▶ **Task instructions**
Of the lines below, write out exactly those from the line with "pvTseq (a + 1) k" through the line with "lemma pv_divpow (m", both included, and skip the rest.

● ● ● ● ●

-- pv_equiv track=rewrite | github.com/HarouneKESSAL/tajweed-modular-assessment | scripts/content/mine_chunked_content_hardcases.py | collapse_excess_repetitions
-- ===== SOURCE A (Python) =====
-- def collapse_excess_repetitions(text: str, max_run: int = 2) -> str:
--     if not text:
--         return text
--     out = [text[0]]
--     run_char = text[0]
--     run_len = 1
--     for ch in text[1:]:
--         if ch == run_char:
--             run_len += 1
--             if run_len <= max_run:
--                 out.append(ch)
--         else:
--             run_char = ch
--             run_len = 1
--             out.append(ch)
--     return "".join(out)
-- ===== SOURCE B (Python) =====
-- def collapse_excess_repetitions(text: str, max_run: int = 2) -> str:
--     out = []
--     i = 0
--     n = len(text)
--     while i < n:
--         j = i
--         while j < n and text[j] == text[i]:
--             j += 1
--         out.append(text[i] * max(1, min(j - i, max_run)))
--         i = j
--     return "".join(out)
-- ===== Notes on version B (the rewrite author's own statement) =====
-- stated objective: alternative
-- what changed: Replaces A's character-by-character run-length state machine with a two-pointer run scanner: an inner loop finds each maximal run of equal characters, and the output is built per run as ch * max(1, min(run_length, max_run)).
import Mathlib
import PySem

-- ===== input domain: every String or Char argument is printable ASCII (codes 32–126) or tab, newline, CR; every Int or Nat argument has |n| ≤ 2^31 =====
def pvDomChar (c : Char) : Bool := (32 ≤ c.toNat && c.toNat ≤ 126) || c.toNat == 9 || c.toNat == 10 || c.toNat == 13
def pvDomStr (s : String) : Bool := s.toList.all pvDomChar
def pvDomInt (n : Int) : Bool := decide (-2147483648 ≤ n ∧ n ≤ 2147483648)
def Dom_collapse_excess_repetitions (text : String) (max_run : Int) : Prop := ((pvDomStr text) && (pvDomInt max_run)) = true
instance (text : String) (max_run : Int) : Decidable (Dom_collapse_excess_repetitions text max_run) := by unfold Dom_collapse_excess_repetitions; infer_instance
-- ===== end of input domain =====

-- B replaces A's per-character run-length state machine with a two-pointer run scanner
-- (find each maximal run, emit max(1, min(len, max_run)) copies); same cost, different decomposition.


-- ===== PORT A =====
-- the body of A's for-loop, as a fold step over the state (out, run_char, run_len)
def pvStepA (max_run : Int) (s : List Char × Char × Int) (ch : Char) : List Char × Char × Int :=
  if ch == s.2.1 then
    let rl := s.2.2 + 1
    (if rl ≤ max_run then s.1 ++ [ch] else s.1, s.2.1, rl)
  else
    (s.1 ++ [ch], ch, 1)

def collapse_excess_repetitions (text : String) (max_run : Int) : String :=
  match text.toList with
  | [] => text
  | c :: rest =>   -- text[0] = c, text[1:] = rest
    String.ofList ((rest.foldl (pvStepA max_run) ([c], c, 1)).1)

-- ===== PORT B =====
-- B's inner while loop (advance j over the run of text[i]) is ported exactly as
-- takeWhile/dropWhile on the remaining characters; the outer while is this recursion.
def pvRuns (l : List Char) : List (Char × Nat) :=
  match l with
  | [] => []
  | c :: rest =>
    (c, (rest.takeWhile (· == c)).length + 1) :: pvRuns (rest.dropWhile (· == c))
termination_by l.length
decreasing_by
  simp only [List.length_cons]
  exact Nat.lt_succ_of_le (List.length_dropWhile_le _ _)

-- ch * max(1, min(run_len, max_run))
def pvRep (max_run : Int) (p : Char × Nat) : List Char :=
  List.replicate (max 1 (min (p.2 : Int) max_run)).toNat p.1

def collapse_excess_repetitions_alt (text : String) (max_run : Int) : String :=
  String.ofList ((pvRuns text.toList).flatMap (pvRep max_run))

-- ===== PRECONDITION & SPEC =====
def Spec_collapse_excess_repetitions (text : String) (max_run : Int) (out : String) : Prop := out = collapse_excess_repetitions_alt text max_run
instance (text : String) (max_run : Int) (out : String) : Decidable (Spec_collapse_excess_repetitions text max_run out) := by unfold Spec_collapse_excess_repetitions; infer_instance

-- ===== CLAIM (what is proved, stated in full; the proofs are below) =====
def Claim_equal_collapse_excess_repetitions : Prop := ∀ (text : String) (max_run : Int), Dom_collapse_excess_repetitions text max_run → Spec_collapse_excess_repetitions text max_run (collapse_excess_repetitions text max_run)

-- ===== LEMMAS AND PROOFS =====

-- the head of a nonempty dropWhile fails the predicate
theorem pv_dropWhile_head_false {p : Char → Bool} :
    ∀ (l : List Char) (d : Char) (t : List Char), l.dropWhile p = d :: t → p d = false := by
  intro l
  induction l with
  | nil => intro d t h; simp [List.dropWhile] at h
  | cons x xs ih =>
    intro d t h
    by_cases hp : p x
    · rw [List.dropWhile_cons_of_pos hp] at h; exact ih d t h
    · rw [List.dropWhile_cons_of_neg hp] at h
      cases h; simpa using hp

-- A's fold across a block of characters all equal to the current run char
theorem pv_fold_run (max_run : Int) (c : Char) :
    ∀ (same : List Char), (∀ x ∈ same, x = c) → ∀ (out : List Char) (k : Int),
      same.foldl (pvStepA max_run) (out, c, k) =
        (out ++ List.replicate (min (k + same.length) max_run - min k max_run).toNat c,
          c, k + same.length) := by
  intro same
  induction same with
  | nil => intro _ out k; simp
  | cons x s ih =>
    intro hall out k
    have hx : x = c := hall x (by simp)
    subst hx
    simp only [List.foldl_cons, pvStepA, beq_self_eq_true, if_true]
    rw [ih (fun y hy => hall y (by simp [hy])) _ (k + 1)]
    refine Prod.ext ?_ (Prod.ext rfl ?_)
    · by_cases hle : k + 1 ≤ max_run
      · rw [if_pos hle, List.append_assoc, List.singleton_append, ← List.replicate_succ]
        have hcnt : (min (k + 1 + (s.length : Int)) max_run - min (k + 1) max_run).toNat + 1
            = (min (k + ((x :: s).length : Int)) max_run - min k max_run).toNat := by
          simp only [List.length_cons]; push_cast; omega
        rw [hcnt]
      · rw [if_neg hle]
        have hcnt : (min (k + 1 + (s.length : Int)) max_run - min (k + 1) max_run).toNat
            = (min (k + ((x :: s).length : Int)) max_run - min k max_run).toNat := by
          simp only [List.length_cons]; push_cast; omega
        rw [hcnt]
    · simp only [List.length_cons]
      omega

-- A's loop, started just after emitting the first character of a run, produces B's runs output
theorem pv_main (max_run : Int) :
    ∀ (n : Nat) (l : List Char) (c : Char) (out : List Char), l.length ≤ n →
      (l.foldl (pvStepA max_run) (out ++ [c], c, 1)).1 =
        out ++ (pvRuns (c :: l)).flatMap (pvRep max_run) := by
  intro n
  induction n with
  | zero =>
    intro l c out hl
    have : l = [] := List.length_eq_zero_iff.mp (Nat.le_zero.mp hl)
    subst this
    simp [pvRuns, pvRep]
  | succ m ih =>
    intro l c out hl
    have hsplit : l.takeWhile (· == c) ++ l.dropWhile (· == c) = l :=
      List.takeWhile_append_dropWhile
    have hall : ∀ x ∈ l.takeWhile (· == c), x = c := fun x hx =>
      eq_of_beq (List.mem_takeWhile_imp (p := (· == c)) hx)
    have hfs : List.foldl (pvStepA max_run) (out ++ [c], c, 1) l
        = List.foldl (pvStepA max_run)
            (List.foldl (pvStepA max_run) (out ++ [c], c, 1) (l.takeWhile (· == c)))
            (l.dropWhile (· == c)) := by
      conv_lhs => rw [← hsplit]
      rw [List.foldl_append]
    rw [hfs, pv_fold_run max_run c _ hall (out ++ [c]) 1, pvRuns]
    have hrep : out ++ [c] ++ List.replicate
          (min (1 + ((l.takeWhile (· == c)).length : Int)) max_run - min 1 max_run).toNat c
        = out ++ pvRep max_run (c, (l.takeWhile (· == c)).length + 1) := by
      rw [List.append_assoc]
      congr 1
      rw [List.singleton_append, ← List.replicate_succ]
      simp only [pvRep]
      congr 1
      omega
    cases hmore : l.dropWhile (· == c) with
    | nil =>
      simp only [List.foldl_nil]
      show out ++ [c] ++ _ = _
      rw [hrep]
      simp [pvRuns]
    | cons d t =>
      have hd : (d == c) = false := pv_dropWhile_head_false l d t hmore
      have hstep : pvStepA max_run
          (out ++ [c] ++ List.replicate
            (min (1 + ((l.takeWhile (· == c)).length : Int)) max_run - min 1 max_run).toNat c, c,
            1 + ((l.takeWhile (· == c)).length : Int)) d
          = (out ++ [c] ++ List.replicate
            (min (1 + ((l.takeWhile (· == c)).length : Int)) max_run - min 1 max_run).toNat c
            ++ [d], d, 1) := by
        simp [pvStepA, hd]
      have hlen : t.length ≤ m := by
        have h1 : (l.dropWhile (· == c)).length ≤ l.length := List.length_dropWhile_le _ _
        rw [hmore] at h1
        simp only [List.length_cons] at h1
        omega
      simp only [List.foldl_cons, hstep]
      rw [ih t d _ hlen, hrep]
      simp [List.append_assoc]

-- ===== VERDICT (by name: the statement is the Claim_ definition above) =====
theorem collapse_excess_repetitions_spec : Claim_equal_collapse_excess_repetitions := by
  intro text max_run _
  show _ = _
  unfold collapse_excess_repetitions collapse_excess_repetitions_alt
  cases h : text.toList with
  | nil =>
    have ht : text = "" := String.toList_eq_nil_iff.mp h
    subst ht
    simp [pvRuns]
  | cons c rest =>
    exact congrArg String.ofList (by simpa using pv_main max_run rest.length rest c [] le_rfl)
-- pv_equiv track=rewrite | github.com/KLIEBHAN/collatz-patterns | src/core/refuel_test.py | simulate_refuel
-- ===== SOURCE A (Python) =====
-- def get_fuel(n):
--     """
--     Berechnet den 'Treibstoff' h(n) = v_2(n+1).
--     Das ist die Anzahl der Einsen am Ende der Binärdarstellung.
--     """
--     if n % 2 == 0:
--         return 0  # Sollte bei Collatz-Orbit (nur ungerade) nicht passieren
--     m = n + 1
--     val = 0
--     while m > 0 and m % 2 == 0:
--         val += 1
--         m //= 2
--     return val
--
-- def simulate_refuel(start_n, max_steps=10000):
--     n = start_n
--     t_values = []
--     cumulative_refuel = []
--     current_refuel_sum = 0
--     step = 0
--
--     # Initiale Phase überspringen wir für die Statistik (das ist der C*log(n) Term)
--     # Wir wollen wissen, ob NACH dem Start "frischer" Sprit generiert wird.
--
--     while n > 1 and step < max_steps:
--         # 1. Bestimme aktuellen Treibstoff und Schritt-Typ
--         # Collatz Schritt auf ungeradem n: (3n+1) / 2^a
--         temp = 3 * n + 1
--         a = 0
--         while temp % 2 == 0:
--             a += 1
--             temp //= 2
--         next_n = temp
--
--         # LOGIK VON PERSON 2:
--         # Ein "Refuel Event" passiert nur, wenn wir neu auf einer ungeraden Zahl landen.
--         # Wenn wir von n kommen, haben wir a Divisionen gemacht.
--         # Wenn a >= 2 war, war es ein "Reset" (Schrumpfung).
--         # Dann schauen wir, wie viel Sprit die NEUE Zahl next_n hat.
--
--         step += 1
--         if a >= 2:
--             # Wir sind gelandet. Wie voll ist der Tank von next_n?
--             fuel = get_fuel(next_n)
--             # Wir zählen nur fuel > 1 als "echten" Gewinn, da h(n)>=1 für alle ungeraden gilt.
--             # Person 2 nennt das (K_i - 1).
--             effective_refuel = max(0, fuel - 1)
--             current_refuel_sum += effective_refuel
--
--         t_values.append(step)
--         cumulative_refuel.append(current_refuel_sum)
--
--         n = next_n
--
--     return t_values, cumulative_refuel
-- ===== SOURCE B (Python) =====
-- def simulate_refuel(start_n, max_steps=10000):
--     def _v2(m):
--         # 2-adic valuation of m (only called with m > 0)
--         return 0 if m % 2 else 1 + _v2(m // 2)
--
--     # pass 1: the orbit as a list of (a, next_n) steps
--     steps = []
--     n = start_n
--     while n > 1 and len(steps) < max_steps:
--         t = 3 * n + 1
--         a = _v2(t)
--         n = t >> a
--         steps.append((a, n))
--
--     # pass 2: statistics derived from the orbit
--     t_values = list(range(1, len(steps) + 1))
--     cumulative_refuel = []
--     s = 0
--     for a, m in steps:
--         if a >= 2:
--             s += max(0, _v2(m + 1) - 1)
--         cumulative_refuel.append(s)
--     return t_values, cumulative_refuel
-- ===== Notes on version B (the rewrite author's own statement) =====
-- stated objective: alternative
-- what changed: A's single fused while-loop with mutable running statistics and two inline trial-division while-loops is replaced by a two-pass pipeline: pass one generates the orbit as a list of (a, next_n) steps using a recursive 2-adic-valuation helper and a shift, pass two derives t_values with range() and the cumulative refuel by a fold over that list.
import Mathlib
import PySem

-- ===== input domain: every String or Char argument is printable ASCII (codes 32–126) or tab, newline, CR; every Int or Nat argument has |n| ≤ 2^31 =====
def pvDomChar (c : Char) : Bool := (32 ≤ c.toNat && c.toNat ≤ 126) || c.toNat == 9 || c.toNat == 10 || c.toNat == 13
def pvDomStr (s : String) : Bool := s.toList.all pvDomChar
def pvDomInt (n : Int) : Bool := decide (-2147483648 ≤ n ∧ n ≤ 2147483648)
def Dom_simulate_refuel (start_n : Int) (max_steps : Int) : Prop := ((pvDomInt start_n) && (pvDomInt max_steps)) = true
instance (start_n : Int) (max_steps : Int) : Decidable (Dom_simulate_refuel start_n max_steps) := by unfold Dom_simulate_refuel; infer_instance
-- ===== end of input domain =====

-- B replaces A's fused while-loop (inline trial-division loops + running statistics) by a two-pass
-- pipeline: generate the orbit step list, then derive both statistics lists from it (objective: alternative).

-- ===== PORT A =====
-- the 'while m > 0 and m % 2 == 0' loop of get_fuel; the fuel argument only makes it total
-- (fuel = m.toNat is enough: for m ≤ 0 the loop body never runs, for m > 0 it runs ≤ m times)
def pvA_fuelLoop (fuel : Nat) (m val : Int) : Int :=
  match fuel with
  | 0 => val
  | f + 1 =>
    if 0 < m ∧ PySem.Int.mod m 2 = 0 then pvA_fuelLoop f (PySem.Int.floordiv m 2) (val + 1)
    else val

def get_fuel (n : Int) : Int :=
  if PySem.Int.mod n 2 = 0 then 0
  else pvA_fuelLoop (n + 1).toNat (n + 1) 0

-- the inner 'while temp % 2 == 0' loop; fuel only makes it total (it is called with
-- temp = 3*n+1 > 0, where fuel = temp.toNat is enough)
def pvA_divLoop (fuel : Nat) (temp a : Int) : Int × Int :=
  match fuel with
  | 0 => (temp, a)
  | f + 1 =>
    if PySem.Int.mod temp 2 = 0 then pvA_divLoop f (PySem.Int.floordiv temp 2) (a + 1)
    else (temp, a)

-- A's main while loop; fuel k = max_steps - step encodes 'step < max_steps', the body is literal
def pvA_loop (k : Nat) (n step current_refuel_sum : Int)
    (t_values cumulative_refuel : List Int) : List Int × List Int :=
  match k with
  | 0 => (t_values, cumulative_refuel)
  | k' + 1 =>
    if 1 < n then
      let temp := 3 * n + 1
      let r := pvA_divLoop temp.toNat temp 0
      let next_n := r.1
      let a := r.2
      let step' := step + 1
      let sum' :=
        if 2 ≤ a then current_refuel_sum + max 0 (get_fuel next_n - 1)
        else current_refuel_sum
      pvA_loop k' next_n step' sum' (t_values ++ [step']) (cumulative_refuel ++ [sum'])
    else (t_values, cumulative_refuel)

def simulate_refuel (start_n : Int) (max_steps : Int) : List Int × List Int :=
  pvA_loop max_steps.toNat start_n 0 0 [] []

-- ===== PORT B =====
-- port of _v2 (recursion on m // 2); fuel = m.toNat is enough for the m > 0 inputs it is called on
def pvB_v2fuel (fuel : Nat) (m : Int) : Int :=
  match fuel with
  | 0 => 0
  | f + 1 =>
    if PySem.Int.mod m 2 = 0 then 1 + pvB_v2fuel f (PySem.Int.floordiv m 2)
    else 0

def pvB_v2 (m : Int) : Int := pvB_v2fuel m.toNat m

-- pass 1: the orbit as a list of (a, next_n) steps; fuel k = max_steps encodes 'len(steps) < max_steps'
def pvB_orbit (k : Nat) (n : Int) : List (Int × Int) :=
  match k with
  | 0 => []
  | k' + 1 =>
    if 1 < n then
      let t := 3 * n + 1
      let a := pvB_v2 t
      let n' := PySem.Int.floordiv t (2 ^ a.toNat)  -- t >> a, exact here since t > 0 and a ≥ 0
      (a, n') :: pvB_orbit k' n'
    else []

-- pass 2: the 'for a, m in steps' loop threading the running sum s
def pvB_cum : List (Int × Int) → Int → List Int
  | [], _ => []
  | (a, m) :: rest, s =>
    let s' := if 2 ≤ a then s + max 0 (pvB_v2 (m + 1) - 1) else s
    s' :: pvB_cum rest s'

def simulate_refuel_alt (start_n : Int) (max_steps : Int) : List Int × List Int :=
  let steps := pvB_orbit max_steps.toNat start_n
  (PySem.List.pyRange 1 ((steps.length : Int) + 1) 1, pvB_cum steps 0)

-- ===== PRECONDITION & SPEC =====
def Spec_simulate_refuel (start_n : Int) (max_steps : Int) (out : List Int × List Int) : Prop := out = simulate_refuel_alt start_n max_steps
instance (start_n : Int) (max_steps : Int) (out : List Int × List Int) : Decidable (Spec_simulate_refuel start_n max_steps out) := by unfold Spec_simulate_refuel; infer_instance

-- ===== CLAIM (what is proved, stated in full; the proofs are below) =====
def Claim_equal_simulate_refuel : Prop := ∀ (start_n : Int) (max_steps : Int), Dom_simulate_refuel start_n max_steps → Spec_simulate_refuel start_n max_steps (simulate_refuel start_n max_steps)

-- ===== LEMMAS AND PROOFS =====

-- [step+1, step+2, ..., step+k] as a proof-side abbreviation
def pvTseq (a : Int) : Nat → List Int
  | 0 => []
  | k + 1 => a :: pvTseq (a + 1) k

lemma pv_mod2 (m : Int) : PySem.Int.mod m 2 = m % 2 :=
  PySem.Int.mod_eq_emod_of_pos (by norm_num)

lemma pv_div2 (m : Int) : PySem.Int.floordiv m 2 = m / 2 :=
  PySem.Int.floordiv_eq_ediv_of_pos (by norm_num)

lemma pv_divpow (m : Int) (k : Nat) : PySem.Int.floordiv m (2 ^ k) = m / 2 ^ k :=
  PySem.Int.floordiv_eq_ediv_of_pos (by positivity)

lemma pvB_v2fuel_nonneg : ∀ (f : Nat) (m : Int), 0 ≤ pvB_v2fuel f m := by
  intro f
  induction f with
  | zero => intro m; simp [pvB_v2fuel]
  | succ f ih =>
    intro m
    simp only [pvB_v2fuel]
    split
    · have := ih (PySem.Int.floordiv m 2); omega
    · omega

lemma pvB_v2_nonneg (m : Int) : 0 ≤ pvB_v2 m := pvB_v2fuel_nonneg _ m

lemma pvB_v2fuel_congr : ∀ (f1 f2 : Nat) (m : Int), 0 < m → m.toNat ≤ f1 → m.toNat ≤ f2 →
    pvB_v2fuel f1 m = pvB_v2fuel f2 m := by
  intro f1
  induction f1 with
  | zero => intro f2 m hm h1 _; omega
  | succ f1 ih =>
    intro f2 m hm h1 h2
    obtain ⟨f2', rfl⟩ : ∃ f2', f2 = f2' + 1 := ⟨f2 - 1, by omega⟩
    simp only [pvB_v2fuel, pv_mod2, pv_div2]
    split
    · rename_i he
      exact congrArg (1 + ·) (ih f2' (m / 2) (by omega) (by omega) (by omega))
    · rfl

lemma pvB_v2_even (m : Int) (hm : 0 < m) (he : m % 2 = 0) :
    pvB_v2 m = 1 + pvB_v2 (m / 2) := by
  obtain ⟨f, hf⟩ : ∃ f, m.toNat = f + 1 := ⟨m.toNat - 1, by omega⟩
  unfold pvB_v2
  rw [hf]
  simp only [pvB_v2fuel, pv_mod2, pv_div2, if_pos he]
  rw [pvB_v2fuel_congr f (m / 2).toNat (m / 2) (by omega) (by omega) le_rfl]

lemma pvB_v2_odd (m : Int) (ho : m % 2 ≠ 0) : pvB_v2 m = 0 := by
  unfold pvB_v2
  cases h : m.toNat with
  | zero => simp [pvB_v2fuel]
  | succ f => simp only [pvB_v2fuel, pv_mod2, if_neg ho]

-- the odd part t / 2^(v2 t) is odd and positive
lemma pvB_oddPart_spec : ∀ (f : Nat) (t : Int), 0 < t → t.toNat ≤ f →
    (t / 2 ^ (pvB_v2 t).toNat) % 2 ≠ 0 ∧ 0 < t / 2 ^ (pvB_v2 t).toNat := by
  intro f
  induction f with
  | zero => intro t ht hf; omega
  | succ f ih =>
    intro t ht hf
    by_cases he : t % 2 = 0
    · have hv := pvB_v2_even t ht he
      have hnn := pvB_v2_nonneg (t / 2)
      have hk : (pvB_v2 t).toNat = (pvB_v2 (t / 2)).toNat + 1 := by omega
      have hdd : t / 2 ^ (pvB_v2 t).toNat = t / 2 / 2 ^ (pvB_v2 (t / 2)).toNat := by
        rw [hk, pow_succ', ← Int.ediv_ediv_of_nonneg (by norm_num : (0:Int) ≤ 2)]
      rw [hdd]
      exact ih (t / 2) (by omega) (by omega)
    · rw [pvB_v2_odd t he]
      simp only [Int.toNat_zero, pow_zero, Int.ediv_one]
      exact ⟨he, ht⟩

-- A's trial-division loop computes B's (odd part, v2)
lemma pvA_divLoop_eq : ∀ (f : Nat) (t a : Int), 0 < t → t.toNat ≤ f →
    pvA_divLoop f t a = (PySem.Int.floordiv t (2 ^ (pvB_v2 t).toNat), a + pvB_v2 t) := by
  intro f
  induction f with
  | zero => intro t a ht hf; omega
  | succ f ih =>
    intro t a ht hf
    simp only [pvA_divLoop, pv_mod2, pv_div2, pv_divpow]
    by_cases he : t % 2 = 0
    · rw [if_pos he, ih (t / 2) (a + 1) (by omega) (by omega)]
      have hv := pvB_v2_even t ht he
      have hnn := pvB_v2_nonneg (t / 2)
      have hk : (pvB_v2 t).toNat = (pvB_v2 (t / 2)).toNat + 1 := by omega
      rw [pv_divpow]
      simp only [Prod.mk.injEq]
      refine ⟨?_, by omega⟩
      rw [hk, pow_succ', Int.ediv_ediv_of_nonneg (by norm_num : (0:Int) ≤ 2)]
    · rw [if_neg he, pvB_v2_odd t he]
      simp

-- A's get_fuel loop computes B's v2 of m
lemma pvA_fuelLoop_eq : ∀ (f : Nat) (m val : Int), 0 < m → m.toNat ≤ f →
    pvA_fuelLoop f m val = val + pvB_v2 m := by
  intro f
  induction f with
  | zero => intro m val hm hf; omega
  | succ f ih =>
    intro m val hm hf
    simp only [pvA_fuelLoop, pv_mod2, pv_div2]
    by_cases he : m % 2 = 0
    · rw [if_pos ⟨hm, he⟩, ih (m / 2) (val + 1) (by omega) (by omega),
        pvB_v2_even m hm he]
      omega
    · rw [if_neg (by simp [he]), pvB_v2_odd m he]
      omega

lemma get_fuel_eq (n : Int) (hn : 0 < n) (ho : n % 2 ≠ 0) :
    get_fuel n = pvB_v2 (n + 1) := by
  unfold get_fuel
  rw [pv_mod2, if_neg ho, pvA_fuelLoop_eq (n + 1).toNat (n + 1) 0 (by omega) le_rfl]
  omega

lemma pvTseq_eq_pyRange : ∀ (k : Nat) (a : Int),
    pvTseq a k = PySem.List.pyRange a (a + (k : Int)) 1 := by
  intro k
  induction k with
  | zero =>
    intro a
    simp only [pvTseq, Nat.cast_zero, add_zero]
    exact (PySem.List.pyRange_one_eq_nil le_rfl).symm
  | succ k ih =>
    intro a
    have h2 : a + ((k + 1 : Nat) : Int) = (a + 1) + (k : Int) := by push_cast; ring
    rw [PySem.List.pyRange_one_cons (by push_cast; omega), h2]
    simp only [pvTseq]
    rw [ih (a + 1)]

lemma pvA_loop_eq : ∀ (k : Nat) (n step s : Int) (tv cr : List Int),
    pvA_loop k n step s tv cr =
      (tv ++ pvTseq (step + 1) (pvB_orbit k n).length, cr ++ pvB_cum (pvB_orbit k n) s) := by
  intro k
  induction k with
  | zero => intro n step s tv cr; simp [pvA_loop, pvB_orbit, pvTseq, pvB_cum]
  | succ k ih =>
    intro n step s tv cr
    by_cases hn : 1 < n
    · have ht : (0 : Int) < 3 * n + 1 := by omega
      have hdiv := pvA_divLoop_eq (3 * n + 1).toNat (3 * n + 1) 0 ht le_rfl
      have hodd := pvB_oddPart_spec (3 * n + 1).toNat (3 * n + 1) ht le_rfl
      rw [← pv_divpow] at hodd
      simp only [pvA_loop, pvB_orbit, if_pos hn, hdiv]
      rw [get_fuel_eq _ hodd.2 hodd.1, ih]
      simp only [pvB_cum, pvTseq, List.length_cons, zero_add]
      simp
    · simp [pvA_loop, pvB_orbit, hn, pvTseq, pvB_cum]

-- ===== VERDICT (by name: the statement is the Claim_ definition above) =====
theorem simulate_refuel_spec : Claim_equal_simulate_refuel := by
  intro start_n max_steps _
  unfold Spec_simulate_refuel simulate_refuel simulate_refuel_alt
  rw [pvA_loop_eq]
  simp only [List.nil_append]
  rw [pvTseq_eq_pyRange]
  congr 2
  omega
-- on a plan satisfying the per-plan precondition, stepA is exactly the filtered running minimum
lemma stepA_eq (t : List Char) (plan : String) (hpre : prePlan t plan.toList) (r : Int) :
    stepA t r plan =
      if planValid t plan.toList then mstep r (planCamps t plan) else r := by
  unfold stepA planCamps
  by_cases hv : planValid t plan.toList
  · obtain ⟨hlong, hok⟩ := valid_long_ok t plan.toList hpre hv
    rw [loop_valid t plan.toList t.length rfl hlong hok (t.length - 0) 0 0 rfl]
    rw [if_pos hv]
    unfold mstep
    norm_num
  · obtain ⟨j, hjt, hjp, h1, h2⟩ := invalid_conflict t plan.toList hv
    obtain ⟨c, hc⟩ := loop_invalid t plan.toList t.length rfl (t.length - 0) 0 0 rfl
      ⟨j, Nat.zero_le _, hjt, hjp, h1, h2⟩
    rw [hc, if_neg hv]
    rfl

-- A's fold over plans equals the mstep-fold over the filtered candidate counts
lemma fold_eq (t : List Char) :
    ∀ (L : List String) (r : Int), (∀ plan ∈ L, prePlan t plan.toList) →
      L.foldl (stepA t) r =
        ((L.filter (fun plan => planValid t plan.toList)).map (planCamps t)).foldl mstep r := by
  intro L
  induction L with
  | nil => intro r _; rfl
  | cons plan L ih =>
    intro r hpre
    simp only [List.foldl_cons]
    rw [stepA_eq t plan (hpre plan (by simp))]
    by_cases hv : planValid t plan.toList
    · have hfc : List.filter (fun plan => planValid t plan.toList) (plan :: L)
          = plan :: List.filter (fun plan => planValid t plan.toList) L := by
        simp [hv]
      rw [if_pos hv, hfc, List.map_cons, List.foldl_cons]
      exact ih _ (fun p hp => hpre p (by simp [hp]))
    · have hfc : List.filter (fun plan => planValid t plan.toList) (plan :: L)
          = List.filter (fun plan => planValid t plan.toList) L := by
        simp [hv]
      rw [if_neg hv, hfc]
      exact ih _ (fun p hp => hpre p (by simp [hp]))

● ● ● ● ●

▶ **Exercise answer**
  | k + 1 => a :: pvTseq (a + 1) k

lemma pv_mod2 (m : Int) : PySem.Int.mod m 2 = m % 2 :=
  PySem.Int.mod_eq_emod_of_pos (by norm_num)

lemma pv_div2 (m : Int) : PySem.Int.floordiv m 2 = m / 2 :=
  PySem.Int.floordiv_eq_ediv_of_pos (by norm_num)

lemma pv_divpow (m : Int) (k : Nat) : PySem.Int.floordiv m (2 ^ k) = m / 2 ^ k :=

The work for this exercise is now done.